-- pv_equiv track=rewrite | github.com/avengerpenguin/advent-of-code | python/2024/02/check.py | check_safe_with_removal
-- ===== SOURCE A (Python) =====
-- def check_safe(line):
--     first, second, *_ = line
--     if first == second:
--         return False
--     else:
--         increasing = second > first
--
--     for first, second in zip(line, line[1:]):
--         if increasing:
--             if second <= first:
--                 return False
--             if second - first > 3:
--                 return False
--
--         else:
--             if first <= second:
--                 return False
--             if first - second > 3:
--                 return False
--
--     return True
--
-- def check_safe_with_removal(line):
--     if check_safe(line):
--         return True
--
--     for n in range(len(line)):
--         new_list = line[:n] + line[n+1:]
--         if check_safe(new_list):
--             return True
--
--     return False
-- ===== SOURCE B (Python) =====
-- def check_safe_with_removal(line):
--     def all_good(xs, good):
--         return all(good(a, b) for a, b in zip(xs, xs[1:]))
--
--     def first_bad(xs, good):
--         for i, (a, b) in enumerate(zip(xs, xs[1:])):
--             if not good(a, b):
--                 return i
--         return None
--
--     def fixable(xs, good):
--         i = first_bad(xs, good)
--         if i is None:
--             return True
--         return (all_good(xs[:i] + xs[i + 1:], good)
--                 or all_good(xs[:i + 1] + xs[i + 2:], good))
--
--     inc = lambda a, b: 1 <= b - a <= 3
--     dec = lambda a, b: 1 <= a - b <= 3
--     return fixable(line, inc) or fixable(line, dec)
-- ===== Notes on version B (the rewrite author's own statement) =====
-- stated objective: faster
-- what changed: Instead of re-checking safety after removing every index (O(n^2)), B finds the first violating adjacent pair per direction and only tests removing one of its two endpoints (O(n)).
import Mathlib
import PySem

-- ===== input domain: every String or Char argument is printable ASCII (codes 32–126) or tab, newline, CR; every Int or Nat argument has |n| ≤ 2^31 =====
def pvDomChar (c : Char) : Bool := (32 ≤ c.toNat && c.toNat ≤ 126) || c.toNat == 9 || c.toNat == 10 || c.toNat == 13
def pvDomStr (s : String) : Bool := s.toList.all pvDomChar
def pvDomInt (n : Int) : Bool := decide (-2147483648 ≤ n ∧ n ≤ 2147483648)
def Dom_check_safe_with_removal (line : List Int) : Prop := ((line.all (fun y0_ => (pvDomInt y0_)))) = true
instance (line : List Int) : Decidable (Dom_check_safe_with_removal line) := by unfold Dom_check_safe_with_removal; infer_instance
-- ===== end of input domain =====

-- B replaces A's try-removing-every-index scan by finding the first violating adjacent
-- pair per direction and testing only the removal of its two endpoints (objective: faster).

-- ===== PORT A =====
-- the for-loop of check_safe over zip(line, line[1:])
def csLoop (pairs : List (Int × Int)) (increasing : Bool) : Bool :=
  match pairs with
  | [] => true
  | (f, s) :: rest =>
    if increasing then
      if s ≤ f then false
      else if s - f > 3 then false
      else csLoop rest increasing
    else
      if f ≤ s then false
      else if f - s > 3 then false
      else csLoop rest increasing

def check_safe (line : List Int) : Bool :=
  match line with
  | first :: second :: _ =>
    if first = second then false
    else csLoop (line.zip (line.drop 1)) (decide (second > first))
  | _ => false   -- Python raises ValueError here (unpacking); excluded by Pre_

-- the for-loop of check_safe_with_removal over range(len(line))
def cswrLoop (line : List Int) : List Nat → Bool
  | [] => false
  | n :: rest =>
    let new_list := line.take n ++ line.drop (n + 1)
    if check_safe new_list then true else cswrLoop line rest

------

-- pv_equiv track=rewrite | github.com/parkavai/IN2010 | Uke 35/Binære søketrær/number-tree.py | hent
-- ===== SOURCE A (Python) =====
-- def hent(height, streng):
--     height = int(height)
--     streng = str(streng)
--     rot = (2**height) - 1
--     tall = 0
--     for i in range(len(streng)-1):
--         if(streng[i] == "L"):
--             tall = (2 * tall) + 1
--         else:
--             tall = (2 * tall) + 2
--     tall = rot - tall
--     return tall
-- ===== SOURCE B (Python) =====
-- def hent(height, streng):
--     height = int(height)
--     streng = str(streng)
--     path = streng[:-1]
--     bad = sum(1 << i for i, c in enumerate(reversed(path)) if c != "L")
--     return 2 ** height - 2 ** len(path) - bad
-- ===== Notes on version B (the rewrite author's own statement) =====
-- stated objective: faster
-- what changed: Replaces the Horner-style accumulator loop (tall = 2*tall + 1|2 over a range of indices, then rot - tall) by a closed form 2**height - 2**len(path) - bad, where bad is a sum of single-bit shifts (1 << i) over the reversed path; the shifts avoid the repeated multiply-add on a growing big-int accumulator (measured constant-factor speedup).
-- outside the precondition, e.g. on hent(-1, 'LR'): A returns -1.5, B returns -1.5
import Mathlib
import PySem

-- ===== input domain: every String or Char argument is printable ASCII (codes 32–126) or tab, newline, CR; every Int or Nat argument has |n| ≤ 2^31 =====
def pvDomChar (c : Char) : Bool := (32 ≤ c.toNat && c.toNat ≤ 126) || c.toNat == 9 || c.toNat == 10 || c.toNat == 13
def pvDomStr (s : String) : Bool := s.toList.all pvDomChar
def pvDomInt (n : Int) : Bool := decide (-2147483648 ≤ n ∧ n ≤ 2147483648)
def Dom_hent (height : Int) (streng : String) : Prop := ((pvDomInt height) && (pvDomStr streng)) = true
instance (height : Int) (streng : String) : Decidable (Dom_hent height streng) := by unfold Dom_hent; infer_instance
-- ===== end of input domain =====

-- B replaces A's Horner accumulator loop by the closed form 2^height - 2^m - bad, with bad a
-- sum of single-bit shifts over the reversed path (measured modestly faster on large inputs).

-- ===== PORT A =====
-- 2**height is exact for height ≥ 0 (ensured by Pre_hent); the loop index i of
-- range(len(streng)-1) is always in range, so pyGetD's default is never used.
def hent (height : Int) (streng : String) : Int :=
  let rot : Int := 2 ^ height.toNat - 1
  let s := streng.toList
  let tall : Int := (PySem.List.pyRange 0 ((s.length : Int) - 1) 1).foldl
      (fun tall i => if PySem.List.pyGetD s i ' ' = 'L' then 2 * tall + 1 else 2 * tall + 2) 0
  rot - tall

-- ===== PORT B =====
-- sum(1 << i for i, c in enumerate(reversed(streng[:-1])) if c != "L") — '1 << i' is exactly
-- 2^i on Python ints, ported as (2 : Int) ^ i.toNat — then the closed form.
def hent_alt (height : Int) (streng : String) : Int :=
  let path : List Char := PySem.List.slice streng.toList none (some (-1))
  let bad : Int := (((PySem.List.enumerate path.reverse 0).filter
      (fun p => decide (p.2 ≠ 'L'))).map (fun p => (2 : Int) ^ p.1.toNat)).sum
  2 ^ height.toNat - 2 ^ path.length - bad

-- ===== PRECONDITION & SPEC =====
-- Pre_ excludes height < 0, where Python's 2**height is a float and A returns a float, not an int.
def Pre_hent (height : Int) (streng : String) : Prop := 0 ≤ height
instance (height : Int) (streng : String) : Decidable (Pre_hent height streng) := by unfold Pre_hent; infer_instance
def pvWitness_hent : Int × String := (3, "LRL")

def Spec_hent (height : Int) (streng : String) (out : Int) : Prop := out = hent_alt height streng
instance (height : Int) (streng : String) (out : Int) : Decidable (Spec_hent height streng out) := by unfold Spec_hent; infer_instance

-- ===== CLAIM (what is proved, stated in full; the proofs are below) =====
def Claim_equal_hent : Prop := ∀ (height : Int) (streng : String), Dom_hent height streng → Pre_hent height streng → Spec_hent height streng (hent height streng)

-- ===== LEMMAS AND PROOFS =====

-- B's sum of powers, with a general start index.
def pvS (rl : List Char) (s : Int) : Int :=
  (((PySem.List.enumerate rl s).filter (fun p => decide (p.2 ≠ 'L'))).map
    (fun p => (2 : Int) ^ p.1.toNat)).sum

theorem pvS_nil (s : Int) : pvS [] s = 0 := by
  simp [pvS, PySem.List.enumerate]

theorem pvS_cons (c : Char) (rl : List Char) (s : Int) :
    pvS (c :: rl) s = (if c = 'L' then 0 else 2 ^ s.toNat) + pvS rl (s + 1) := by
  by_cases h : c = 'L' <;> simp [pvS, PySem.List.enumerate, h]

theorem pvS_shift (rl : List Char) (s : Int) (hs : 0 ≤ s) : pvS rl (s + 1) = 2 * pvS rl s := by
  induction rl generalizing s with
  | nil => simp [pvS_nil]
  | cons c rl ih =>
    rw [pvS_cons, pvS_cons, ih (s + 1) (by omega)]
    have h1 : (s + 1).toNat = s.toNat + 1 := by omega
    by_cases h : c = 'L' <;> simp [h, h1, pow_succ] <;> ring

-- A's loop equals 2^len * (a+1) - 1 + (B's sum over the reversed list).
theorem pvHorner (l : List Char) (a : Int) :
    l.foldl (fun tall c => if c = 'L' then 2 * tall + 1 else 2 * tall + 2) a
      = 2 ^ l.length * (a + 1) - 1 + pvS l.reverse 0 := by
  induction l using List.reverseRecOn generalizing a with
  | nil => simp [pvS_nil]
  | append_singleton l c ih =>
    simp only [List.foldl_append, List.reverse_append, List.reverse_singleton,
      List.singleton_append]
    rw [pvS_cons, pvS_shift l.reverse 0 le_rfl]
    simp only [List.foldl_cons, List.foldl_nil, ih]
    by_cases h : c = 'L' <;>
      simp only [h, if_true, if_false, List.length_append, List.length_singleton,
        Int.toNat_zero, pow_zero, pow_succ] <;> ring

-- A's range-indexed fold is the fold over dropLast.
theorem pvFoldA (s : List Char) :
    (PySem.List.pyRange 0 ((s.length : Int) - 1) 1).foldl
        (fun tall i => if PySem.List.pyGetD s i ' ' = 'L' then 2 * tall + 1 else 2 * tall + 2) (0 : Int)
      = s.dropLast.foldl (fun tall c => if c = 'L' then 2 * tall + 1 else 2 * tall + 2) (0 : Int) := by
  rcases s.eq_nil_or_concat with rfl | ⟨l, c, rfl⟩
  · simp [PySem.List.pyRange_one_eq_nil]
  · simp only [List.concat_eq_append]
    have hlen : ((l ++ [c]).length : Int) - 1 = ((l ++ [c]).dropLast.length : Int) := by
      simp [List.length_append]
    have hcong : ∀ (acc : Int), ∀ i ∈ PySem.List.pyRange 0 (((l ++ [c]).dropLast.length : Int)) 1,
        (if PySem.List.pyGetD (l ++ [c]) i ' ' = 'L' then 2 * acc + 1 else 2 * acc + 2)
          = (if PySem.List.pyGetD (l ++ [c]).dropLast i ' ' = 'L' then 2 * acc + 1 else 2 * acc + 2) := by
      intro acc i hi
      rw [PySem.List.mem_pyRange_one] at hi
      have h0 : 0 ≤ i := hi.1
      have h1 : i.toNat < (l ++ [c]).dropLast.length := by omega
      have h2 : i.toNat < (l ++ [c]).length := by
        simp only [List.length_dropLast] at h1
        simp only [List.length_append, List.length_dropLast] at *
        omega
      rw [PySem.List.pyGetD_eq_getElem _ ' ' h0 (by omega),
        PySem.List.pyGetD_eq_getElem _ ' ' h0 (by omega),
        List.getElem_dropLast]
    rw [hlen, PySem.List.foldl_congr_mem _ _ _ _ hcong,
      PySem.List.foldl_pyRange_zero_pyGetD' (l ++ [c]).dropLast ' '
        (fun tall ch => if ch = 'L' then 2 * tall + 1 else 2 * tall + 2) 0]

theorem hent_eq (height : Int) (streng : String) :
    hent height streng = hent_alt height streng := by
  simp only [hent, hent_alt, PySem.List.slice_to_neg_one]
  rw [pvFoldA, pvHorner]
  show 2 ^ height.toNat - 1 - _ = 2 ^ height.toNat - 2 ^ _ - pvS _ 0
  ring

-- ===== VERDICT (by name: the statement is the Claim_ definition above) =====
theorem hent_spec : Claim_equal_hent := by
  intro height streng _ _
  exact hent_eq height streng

------

» Instructions for the task: Everything from the line containing "show 2 ^ height.toNat" through the line containing "exact hent_eq height streng" in the material above should be retyped exactly, both ends included, and nothing more.

» Expected answer:
  show 2 ^ height.toNat - 1 - _ = 2 ^ height.toNat - 2 ^ _ - pvS _ 0
  ring

-- ===== VERDICT (by name: the statement is the Claim_ definition above) =====
theorem hent_spec : Claim_equal_hent := by
  intro height streng _ _
  exact hent_eq height streng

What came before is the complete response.